----- TASK INPUTS
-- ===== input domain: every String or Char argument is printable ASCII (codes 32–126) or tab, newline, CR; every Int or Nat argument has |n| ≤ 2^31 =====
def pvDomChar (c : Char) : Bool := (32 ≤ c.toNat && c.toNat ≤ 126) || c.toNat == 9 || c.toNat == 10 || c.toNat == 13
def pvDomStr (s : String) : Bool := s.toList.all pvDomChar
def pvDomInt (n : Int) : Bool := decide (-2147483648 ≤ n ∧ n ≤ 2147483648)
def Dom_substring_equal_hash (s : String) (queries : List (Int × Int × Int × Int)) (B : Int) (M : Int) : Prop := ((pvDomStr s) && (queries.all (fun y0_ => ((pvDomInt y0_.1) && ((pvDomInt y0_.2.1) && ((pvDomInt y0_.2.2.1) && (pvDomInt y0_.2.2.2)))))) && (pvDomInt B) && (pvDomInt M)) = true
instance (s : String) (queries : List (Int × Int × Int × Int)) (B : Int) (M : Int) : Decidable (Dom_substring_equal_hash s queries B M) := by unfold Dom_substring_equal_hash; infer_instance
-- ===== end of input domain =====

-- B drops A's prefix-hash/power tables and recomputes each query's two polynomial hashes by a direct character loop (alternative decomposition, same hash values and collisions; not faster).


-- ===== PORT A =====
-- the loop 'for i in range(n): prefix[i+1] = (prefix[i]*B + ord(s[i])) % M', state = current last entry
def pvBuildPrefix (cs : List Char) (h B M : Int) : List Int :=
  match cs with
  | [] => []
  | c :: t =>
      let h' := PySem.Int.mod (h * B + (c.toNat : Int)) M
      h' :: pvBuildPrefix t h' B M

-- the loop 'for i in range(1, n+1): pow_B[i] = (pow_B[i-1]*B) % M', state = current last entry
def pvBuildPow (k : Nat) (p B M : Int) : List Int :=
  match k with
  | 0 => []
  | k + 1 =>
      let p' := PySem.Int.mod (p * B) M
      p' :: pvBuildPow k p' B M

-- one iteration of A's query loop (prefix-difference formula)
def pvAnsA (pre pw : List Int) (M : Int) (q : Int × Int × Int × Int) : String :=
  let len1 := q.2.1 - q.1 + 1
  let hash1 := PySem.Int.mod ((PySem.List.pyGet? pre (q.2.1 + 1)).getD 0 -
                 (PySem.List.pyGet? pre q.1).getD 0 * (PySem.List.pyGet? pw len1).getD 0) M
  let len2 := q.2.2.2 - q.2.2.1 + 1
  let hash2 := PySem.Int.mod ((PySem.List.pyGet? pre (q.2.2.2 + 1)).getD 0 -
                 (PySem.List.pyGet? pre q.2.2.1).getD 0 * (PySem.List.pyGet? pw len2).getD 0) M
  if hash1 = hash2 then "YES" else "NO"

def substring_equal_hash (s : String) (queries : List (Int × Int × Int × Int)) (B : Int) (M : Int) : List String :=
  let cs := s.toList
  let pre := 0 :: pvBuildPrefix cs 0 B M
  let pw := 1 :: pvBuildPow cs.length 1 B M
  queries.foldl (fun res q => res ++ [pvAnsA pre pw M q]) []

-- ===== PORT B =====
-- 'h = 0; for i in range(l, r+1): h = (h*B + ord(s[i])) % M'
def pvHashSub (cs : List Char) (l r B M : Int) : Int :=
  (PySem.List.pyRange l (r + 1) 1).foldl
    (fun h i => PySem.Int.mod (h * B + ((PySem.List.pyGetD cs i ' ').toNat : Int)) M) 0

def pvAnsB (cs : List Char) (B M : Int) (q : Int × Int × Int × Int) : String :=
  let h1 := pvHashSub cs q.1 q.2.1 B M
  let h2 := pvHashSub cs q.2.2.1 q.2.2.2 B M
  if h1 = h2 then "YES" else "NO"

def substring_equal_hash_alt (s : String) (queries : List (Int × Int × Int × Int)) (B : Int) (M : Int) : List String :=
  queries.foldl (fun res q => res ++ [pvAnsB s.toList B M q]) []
----------
----- TASK INPUTS
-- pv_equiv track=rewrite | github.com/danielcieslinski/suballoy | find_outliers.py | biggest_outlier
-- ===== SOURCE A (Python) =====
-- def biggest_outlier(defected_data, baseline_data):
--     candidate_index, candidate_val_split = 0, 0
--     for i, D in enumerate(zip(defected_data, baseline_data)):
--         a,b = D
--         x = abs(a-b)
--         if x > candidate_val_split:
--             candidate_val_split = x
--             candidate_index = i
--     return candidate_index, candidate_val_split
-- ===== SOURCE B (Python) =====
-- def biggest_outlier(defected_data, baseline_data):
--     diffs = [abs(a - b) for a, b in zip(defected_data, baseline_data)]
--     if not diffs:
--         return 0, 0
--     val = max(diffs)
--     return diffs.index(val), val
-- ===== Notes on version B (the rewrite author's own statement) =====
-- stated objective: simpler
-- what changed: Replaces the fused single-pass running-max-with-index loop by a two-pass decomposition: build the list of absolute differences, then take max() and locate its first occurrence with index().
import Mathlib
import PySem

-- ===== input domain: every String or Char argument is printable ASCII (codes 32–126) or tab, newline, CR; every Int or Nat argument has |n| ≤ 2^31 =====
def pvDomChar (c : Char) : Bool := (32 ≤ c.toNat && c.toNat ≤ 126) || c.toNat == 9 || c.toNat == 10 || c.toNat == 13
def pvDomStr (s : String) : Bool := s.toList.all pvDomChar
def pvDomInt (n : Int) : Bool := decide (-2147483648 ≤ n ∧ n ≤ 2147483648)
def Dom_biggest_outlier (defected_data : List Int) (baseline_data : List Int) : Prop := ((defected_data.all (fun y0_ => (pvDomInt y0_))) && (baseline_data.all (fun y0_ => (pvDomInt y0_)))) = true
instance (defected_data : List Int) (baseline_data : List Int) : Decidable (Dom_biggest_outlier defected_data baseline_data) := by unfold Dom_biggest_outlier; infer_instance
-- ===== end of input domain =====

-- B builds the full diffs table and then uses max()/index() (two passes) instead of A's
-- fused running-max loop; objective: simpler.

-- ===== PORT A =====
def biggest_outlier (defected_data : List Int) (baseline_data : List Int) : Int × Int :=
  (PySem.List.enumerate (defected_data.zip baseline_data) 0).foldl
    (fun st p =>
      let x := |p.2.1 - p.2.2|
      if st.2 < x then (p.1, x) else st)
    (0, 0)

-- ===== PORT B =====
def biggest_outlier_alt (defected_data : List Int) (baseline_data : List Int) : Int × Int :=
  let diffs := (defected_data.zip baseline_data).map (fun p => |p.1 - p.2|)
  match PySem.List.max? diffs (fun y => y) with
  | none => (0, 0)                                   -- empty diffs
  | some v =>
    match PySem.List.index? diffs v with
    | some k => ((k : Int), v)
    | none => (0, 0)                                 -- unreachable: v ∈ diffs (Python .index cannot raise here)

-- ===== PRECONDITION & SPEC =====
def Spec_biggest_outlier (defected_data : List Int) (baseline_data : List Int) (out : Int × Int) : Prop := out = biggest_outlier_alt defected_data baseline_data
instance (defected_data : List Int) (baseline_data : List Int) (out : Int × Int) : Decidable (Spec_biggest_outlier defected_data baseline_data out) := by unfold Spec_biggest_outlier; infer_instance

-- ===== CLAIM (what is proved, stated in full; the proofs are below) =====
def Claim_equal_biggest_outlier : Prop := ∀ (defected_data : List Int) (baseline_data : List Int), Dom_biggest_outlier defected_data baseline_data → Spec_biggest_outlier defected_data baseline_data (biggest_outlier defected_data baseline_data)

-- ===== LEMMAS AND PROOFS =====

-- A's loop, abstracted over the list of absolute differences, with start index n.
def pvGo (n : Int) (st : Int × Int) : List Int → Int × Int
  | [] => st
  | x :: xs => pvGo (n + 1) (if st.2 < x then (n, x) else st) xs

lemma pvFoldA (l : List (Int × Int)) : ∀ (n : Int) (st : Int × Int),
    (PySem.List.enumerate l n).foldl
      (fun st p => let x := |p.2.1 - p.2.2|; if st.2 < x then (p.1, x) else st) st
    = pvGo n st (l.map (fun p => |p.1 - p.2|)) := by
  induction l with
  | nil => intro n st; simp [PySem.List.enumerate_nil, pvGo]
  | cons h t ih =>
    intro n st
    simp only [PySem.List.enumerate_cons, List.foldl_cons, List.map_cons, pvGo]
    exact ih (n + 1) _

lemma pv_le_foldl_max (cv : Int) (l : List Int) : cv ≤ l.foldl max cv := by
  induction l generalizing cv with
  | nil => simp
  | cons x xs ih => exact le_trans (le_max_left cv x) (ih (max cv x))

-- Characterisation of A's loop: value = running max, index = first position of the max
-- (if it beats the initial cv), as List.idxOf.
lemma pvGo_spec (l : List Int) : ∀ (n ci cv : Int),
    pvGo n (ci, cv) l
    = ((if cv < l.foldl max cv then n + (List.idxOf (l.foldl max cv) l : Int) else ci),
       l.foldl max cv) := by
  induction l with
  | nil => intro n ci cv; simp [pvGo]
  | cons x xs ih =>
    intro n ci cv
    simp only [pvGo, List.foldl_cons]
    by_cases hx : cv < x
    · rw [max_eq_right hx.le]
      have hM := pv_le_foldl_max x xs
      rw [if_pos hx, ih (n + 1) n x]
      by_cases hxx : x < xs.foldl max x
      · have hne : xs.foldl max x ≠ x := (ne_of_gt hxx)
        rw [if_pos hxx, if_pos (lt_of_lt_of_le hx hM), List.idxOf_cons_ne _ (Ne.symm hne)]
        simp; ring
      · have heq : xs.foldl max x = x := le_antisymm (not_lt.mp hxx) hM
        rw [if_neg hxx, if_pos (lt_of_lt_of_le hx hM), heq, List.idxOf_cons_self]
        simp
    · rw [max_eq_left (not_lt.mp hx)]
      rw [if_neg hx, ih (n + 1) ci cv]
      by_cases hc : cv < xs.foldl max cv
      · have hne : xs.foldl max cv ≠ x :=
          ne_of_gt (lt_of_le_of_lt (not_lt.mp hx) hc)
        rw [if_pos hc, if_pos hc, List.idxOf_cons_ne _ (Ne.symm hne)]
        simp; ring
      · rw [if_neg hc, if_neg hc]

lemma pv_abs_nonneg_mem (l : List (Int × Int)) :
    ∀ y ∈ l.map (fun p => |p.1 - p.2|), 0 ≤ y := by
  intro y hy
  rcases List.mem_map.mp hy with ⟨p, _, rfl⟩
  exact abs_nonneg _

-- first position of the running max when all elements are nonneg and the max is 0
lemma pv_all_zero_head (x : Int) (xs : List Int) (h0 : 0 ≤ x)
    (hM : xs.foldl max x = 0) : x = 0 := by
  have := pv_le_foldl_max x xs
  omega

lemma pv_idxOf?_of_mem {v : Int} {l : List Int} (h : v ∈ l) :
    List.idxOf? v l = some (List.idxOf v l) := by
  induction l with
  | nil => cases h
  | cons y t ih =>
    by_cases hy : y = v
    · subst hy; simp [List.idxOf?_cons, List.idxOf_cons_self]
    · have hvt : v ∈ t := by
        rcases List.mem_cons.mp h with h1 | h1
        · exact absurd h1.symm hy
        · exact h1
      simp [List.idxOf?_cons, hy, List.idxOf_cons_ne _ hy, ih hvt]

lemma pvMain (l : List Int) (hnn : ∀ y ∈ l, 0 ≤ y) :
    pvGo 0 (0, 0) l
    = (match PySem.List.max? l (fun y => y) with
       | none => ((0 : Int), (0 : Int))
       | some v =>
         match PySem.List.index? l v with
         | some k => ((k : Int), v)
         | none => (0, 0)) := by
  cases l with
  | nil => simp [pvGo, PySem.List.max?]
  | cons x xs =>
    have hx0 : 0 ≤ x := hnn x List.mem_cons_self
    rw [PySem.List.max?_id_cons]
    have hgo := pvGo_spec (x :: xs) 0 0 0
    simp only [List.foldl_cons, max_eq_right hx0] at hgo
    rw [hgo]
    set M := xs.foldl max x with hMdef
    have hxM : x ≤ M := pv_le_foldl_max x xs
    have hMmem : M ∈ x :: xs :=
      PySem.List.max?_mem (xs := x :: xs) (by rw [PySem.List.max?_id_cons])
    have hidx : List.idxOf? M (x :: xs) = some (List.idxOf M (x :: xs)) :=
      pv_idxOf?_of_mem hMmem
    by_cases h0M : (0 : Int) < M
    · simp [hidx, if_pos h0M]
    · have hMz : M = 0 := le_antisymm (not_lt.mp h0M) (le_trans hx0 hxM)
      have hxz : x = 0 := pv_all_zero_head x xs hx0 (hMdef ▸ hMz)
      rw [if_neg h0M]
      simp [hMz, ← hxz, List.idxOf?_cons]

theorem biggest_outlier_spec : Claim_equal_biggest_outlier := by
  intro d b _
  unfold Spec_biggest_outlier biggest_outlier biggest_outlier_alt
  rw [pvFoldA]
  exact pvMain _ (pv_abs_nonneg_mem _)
----------
# EXERCISE DIRECTIONS
Would you count the lines in the data that contain "Python" and answer with only the number?

# REPLY
3